GOAL OF THE EXERCISE: What lines of the data hold the string "difference"? Pull each one out.

SOURCE DATA:
■ ■ ■ ■ ■

-- pv_equiv track=rewrite | github.com/yorkypy/selise-intervie | gfg/balanceArray.py | minValToBalance1
-- ===== SOURCE A (Python) =====
-- def minValToBalance1(arr):
--     sum1=0
--     sum2=0
--     for i in range(0,int(len(arr)/2)):
--         sum1+=arr[i]
--     for j in range(int(len(arr)/2), len(arr)):
--         sum2+=arr[j]
--     if sum1>sum2:
--         num=sum1-sum2
--     else:
--         num=sum2-sum1
--     return num
-- ===== SOURCE B (Python) =====
-- def minValToBalance1(arr):
--     # Two-pointer scan from both ends inward: each step pairs one element of
--     # the first half (added) with one of the second half (subtracted); an
--     # unpaired middle element belongs to the second half.
--     d = 0
--     lo, hi = 0, len(arr) - 1
--     while lo < hi:
--         d += arr[lo] - arr[hi]
--         lo += 1
--         hi -= 1
--     if lo == hi:
--         d -= arr[lo]
--     return abs(d)
-- ===== Notes on version B (the rewrite author's own statement) =====
-- stated objective: alternative
-- what changed: Replaces A's two staged half-sum loops and comparison branch with a single two-pointer scan from both ends inward, accumulating one signed difference (middle element of an odd-length array subtracted after the loop) and returning its absolute value.
import Mathlib
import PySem

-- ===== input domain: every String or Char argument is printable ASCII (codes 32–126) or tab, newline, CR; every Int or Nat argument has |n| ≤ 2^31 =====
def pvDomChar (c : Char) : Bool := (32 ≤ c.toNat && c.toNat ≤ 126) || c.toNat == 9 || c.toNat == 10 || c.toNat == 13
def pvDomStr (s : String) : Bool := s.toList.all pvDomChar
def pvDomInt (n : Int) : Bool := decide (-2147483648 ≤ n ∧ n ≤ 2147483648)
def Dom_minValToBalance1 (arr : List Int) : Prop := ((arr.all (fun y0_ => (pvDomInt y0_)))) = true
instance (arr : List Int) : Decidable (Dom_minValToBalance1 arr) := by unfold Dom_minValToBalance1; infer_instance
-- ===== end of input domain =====

-- B (alternative): a single two-pointer scan from both ends accumulating one signed
-- difference, instead of A's two staged half-sum loops and comparison branch.


-- ===== PORT A =====
-- Port of A: two index loops over the two halves, then the comparison branch.
def minValToBalance1 (arr : List Int) : Int :=
  let sum1 : Int := (PySem.List.pyRange 0 ((arr.length : Int) / 2) 1).foldl
    (fun s i => s + PySem.List.pyGetD arr i 0) 0
  let sum2 : Int := (PySem.List.pyRange ((arr.length : Int) / 2) (arr.length : Int) 1).foldl
    (fun s j => s + PySem.List.pyGetD arr j 0) 0
  if sum1 > sum2 then sum1 - sum2 else sum2 - sum1

-- ===== PORT B =====
-- Port of B's while loop: lo/hi move inward, d accumulates arr[lo] - arr[hi];
-- after the loop an unpaired middle element (lo == hi) is subtracted.
def pvLoop (arr : List Int) (lo hi d : Int) : Int :=
  if lo < hi then
    pvLoop arr (lo + 1) (hi - 1) (d + PySem.List.pyGetD arr lo 0 - PySem.List.pyGetD arr hi 0)
  else if lo = hi then d - PySem.List.pyGetD arr lo 0
  else d
termination_by (hi - lo).toNat
decreasing_by omega

def minValToBalance1_alt (arr : List Int) : Int :=
  |pvLoop arr 0 ((arr.length : Int) - 1) 0|

-- ===== PRECONDITION & SPEC =====
def Spec_minValToBalance1 (arr : List Int) (out : Int) : Prop := out = minValToBalance1_alt arr
instance (arr : List Int) (out : Int) : Decidable (Spec_minValToBalance1 arr out) := by unfold Spec_minValToBalance1; infer_instance

-- ===== CLAIM =====
def Claim_equal_minValToBalance1 : Prop := ∀ (arr : List Int), Dom_minValToBalance1 arr → Spec_minValToBalance1 arr (minValToBalance1 arr)

-- ===== LEMMAS AND PROOFS =====

-- Sum of A's first loop equals the sum of the first k elements.
theorem foldl_pyRange_sum_take (xs : List Int) (k : Nat) (hk : k ≤ xs.length) :
    (PySem.List.pyRange 0 (k : Int) 1).foldl (fun s i => s + PySem.List.pyGetD xs i 0) 0
      = (xs.take k).sum := by
  induction k with
  | zero => simp
  | succ n ih =>
    have hn : n ≤ xs.length := Nat.le_of_succ_le hk
    have hlt : n < xs.length := hk
    have hget : PySem.List.pyGetD xs (n : Int) 0 = xs[n] := by
      rw [PySem.List.pyGetD_eq_getElem] <;> simp [hlt]
    rw [show ((n + 1 : Nat) : Int) = (n : Int) + 1 by push_cast; ring,
        PySem.List.pyRange_one_succ_right (by positivity)]
    rw [List.foldl_append, ih hn]
    rw [List.foldl_cons, List.foldl_nil, hget, List.sum_take_succ _ _ hlt]

-- Prefix sums as Finset sums of getD.
theorem take_sum_eq_range (xs : List Int) (k : Nat) (hk : k ≤ xs.length) :
    (xs.take k).sum = ∑ i ∈ Finset.range k, xs.getD i 0 := by
  induction k with
  | zero => simp
  | succ n ih =>
    have hlt : n < xs.length := hk
    rw [List.sum_take_succ _ _ hlt, Finset.sum_range_succ, ih (Nat.le_of_succ_le hk)]
    simp [List.getD, hlt]

-- The two-pointer loop computes (first-half sum) − (second-half sum) of the segment [lo, hi].
theorem pvLoop_eq (arr : List Int) : ∀ (k lo hi : Nat), hi - lo = k → lo ≤ hi → hi < arr.length →
    ∀ d : Int, pvLoop arr (lo : Int) (hi : Int) d
      = d + (∑ i ∈ Finset.Ico lo ((lo + hi + 1) / 2), arr.getD i 0)
          - ∑ i ∈ Finset.Ico ((lo + hi + 1) / 2) (hi + 1), arr.getD i 0 := by
  intro k
  induction k using Nat.strong_induction_on with
  | _ k ih =>
    intro lo hi hk hle hlen d
    have hgetlo : PySem.List.pyGetD arr (lo : Int) 0 = arr.getD lo 0 := by
      simp [PySem.List.pyGetD_natCast]
    have hgethi : PySem.List.pyGetD arr (hi : Int) 0 = arr.getD hi 0 := by
      simp [PySem.List.pyGetD_natCast]
    rcases Nat.lt_or_ge lo hi with hlt | hge
    · -- loop body runs
      rw [pvLoop, if_pos (by exact_mod_cast hlt)]
      have h1 : ((lo : Int) + 1) = ((lo + 1 : Nat) : Int) := by push_cast; ring
      have h2 : ((hi : Int) - 1) = ((hi - 1 : Nat) : Int) := by omega
      rw [hgetlo, hgethi, h1, h2]
      have hm1 : lo < (lo + hi + 1) / 2 := by omega
      have hm2 : (lo + hi + 1) / 2 ≤ hi := by omega
      rcases Nat.lt_or_ge (lo + 1) hi with hlt2 | hge2
      · -- at least two more steps possible: use IH on the inner segment
        have hk2 : (hi - 1) - (lo + 1) < k := by omega
        rw [ih _ hk2 (lo + 1) (hi - 1) rfl (by omega) (by omega)]
        have hmid : ((lo + 1) + (hi - 1) + 1) / 2 = (lo + hi + 1) / 2 := by omega
        rw [hmid]
        have hbot : ∑ i ∈ Finset.Ico lo ((lo + hi + 1) / 2), arr.getD i 0
            = arr.getD lo 0 + ∑ i ∈ Finset.Ico (lo + 1) ((lo + hi + 1) / 2), arr.getD i 0 :=
          Finset.sum_eq_sum_Ico_succ_bot hm1 _
        have htop : ∑ i ∈ Finset.Ico ((lo + hi + 1) / 2) (hi + 1), arr.getD i 0
            = (∑ i ∈ Finset.Ico ((lo + hi + 1) / 2) hi, arr.getD i 0) + arr.getD hi 0 := by
          have := Finset.sum_Ico_succ_top hm2 (fun i => arr.getD i 0)
          simpa using this
        have hseg : (hi - 1) + 1 = hi := by omega
        rw [hseg, hbot, htop]; ring
      · -- exactly one pair left: hi = lo + 1; inner call falls through
        have hhi : hi = lo + 1 := by omega
        subst hhi
        have : (lo + 1 - 1 : Nat) = lo := by omega
        rw [this, pvLoop, if_neg (by push_cast; omega), if_neg (by push_cast; omega)]
        have hmid : (lo + (lo + 1) + 1) / 2 = lo + 1 := by omega
        rw [hmid]
        rw [show Finset.Ico lo (lo + 1) = {lo} by ext x; simp,
            show Finset.Ico (lo + 1) (lo + 1 + 1) = {lo + 1} by ext x; simp]
        simp
    · -- lo = hi: middle element
      have heq : lo = hi := by omega
      subst heq
      rw [pvLoop, if_neg (by omega), if_pos rfl, hgetlo]
      have hmid : (lo + lo + 1) / 2 = lo := by omega
      rw [hmid]
      rw [show Finset.Ico lo (lo + 1) = {lo} by ext x; simp]
      simp

-- ===== VERDICT =====
theorem minValToBalance1_spec : Claim_equal_minValToBalance1 := by
  intro arr _
  unfold Spec_minValToBalance1 minValToBalance1 minValToBalance1_alt
  have hkcast : ((arr.length : Int) / 2) = ((arr.length / 2 : Nat) : Int) := by omega
  have hle : arr.length / 2 ≤ arr.length := Nat.div_le_self _ _
  have h1 : (PySem.List.pyRange 0 ((arr.length : Int) / 2) 1).foldl
      (fun s i => s + PySem.List.pyGetD arr i 0) 0 = (arr.take (arr.length / 2)).sum := by
    rw [hkcast]; exact foldl_pyRange_sum_take arr _ hle
  have h2 : (PySem.List.pyRange ((arr.length : Int) / 2) (arr.length : Int) 1).foldl
      (fun s j => s + PySem.List.pyGetD arr j 0) 0 = (arr.drop (arr.length / 2)).sum := by
    rw [hkcast]
    have h := PySem.List.foldl_pyRange_pyGetD' arr 0 (fun s x => s + x) 0
      (a := ((arr.length / 2 : Nat) : Int)) (Int.natCast_nonneg _)
    simpa [List.sum_eq_foldl] using h
  simp only [h1, h2]
  rcases Nat.eq_zero_or_pos arr.length with hn | hn
  · have : arr = [] := List.eq_nil_of_length_eq_zero hn
    subst this
    rw [pvLoop]
    norm_num
  · have hcast : ((arr.length : Int) - 1) = ((arr.length - 1 : Nat) : Int) := by omega
    have hloop := pvLoop_eq arr (arr.length - 1 - 0) 0 (arr.length - 1) rfl (by omega) (by omega) 0
    norm_num at hloop
    have hl1 : arr.length - 1 + 1 = arr.length := by omega
    rw [hl1] at hloop
    rw [hcast, hloop]
    have htake := take_sum_eq_range arr _ hle
    simp only [List.getD_eq_getElem?_getD] at htake
    have hall := take_sum_eq_range arr _ (le_refl arr.length)
    simp only [List.getD_eq_getElem?_getD, List.take_length] at hall
    have hsplit := Finset.sum_Ico_consecutive (fun i => arr[i]?.getD 0)
      (Nat.zero_le (arr.length / 2)) hle
    simp only [← Finset.range_eq_Ico] at hsplit
    have htot : (arr.take (arr.length / 2)).sum + (arr.drop (arr.length / 2)).sum = arr.sum := by
      rw [← List.sum_append, List.take_append_drop]
    have hB : ∑ i ∈ Finset.Ico (arr.length / 2) arr.length, arr[i]?.getD 0
        = (arr.drop (arr.length / 2)).sum := by omega
    rw [← htake, hB]
    set a := (arr.take (arr.length / 2)).sum
    set b := (arr.drop (arr.length / 2)).sum
    rcases le_or_gt a b with h | h
    · rw [if_neg (by omega), abs_of_nonpos (by omega)]; ring
    · rw [if_pos (by omega), abs_of_nonneg (by omega)]
-- COUNT_PAIRS: the 5 count-group keys × the 4 *_Yes values, plus the race-religion key × its 3 levels
def pvCountPairs : List (String × String) :=
  (["delayedmedicalcare_transportation", "delayedmedicalcare_timeoffwork",
    "delayedmedicalcare_childcare", "delayedmedicalcare_elderlycare",
    "healthproviderracereligion_delayedornocare"] : List String).flatMap
    (fun k => [(k, "Transportation_Yes"), (k, "TimeOffWork_Yes"),
               (k, "ChildCare_Yes"), (k, "ElderlyCare_Yes")])
  ++ [("healthproviderracereligion_delayedornocare", "DelayedOrNoCare_Always"),
      ("healthproviderracereligion_delayedornocare", "DelayedOrNoCare_MostOfTheTime"),
      ("healthproviderracereligion_delayedornocare", "DelayedOrNoCare_SomeOfTheTime")]

def pvSkipKeys : List String := ["insurance_healthinsurance", "healthadvice_placeforhealthadvice"]
def pvSkipValues : List String := ["PMI_Skip", "PMI_PreferNotToAnswer"]

-- one pass over answers.items(), accumulating (definite, count, answered_skip_key)
def ubr_access_to_care_alt (answers : List (String × String)) : Int :=
  let st : Bool × Int × Bool := answers.foldl
    (fun st kv =>
      (st.1 || pvDefinitePairs.contains kv,
       st.2.1 + (if pvCountPairs.contains kv then 1 else 0),
       st.2.2 || (pvSkipKeys.contains kv.1 && !pvSkipValues.contains kv.2)))
    (false, 0, false)
  if st.1 || decide (st.2.1 ≥ 2) then 1
  else if st.2.2 then 0 else 2

-- ===== PRECONDITION & SPEC =====
-- answers is a Python dict, so the association list the convention hands us always has pairwise
-- distinct keys; Pre_ states exactly that dict invariant (no actual Python input is excluded).
def Pre_ubr_access_to_care (answers : List (String × String)) : Prop :=
  (answers.map Prod.fst).Nodup
instance (answers : List (String × String)) : Decidable (Pre_ubr_access_to_care answers) := by unfold Pre_ubr_access_to_care; infer_instance

def pvWitness_ubr_access_to_care : (List (String × String)) :=
  [("insurance_healthinsurance", "PMI_Skip"), ("delayedmedicalcare_childcare", "ChildCare_Yes")]

def Spec_ubr_access_to_care (answers : List (String × String)) (out : Int) : Prop := out = ubr_access_to_care_alt answers
instance (answers : List (String × String)) (out : Int) : Decidable (Spec_ubr_access_to_care answers out) := by unfold Spec_ubr_access_to_care; infer_instance

-- ===== CLAIM (what is proved, stated in full; the proofs are below) =====
def Claim_equal_ubr_access_to_care : Prop := ∀ (answers : List (String × String)), Dom_ubr_access_to_care answers → Pre_ubr_access_to_care answers → Spec_ubr_access_to_care answers (ubr_access_to_care answers)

■ ■ ■ ■ ■

OUTPUT BELOW:
-- what changed: Replaces A's two staged half-sum loops and comparison branch with a single two-pointer scan from both ends inward, accumulating one signed difference (middle element of an odd-length array subtracted after the loop) and returning its absolute value.
-- difference, instead of A's two staged half-sum loops and comparison branch.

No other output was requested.